━━━━━ AVAILABLE DATA

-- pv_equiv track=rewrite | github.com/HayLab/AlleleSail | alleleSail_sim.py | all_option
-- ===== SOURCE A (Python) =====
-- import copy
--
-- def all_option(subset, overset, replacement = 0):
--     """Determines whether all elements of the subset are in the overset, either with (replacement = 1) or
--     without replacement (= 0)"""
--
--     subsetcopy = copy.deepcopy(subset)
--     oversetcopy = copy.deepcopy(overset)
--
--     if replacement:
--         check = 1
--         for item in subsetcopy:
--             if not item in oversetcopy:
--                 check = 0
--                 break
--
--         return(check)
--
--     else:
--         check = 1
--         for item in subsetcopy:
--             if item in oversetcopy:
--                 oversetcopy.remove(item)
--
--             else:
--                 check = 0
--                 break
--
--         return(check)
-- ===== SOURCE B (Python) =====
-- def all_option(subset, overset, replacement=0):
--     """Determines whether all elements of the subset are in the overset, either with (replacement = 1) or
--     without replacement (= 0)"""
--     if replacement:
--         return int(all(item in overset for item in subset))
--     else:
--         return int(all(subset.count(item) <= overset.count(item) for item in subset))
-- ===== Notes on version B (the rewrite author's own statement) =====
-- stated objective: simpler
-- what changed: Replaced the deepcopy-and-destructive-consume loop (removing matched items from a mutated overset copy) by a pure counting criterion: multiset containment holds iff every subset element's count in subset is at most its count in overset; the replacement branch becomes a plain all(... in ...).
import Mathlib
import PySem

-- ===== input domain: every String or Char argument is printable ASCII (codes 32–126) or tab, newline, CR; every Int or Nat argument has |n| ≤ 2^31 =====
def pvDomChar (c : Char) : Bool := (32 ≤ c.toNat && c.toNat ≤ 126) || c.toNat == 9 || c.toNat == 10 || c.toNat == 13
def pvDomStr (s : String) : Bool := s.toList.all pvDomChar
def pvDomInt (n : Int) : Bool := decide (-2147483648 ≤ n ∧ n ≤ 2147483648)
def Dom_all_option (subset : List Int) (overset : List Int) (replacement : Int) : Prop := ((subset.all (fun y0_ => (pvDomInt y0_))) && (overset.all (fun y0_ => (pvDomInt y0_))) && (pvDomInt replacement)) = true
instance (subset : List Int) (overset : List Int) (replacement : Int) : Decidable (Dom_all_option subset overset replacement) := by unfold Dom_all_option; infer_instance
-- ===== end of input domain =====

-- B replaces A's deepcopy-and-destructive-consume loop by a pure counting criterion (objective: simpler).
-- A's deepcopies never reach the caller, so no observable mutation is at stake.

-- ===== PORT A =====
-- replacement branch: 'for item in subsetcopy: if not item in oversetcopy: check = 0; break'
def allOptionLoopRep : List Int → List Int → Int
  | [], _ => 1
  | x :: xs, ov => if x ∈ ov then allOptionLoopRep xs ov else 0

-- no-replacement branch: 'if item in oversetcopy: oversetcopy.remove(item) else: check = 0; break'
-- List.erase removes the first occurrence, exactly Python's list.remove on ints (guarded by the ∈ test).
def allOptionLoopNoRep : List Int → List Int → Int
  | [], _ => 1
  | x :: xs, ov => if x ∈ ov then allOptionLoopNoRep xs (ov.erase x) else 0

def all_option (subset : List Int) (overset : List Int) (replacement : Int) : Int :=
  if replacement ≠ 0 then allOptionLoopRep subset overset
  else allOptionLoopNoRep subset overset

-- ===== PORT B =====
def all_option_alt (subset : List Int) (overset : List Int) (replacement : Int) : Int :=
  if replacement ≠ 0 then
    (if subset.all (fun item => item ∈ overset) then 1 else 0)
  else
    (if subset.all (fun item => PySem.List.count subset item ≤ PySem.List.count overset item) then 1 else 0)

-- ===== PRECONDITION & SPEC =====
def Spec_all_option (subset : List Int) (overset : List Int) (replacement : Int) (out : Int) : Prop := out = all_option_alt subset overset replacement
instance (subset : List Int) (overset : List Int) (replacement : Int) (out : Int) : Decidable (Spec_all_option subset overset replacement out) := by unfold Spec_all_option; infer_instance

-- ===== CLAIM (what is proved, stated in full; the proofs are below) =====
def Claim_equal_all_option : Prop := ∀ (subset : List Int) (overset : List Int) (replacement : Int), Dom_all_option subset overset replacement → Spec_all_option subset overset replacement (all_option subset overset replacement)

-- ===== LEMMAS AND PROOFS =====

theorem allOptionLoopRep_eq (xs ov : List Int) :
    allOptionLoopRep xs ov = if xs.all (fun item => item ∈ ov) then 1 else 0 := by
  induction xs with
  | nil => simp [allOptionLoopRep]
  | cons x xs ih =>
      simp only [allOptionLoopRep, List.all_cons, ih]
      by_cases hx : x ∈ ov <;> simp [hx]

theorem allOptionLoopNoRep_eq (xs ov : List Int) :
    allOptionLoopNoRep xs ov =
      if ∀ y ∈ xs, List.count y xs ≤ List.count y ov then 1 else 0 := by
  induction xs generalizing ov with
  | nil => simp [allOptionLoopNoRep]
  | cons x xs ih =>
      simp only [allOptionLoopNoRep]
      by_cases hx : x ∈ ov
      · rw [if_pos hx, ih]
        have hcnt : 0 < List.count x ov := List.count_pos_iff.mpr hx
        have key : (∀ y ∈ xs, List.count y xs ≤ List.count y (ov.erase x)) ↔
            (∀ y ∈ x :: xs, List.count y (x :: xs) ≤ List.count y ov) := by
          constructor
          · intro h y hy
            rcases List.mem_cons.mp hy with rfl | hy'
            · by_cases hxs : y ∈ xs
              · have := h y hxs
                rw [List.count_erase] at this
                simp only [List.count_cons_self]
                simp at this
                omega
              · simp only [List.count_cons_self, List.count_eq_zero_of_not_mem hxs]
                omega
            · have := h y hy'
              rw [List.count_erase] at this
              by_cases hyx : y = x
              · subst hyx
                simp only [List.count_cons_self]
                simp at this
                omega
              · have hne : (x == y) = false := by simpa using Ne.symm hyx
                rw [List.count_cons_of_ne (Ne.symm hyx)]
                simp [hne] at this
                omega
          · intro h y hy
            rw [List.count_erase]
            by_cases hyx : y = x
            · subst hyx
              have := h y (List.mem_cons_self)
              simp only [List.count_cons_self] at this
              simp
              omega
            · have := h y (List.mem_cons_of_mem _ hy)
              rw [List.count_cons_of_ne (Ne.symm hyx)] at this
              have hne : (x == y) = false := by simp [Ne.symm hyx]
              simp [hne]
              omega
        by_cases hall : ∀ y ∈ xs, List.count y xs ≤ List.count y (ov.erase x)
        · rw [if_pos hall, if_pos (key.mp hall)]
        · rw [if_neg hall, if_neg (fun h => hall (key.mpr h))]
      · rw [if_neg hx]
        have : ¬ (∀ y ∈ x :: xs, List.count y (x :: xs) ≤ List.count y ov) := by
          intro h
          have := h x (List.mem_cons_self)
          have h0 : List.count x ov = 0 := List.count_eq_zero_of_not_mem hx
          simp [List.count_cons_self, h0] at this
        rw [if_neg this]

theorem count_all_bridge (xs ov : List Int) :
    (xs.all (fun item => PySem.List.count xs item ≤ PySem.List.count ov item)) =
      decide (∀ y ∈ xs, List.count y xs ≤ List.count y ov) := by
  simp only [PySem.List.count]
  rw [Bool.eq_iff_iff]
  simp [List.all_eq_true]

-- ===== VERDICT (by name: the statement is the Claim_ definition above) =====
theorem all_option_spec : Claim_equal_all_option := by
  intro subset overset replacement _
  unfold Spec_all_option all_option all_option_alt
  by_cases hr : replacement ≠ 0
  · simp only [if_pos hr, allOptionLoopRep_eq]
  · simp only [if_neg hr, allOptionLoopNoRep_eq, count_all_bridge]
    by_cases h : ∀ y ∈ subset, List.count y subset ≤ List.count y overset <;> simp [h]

━━━━━━━━━━

* [GOAL OF THE EXERCISE]
In the records above, find the line with "oversetcopy = copy.deepcopy(overset)"; write out exactly that line and each one after it, stopping after the line with "def pvDomInt (n".

* [TASK RESPONSE]
--     oversetcopy = copy.deepcopy(overset)
--
--     if replacement:
--         check = 1
--         for item in subsetcopy:
--             if not item in oversetcopy:
--                 check = 0
--                 break
--
--         return(check)
--
--     else:
--         check = 1
--         for item in subsetcopy:
--             if item in oversetcopy:
--                 oversetcopy.remove(item)
--
--             else:
--                 check = 0
--                 break
--
--         return(check)
-- ===== SOURCE B (Python) =====
-- def all_option(subset, overset, replacement=0):
--     """Determines whether all elements of the subset are in the overset, either with (replacement = 1) or
--     without replacement (= 0)"""
--     if replacement:
--         return int(all(item in overset for item in subset))
--     else:
--         return int(all(subset.count(item) <= overset.count(item) for item in subset))
-- ===== Notes on version B (the rewrite author's own statement) =====
-- stated objective: simpler
-- what changed: Replaced the deepcopy-and-destructive-consume loop (removing matched items from a mutated overset copy) by a pure counting criterion: multiset containment holds iff every subset element's count in subset is at most its count in overset; the replacement branch becomes a plain all(... in ...).
import Mathlib
import PySem

-- ===== input domain: every String or Char argument is printable ASCII (codes 32–126) or tab, newline, CR; every Int or Nat argument has |n| ≤ 2^31 =====
def pvDomChar (c : Char) : Bool := (32 ≤ c.toNat && c.toNat ≤ 126) || c.toNat == 9 || c.toNat == 10 || c.toNat == 13
def pvDomStr (s : String) : Bool := s.toList.all pvDomChar
def pvDomInt (n : Int) : Bool := decide (-2147483648 ≤ n ∧ n ≤ 2147483648)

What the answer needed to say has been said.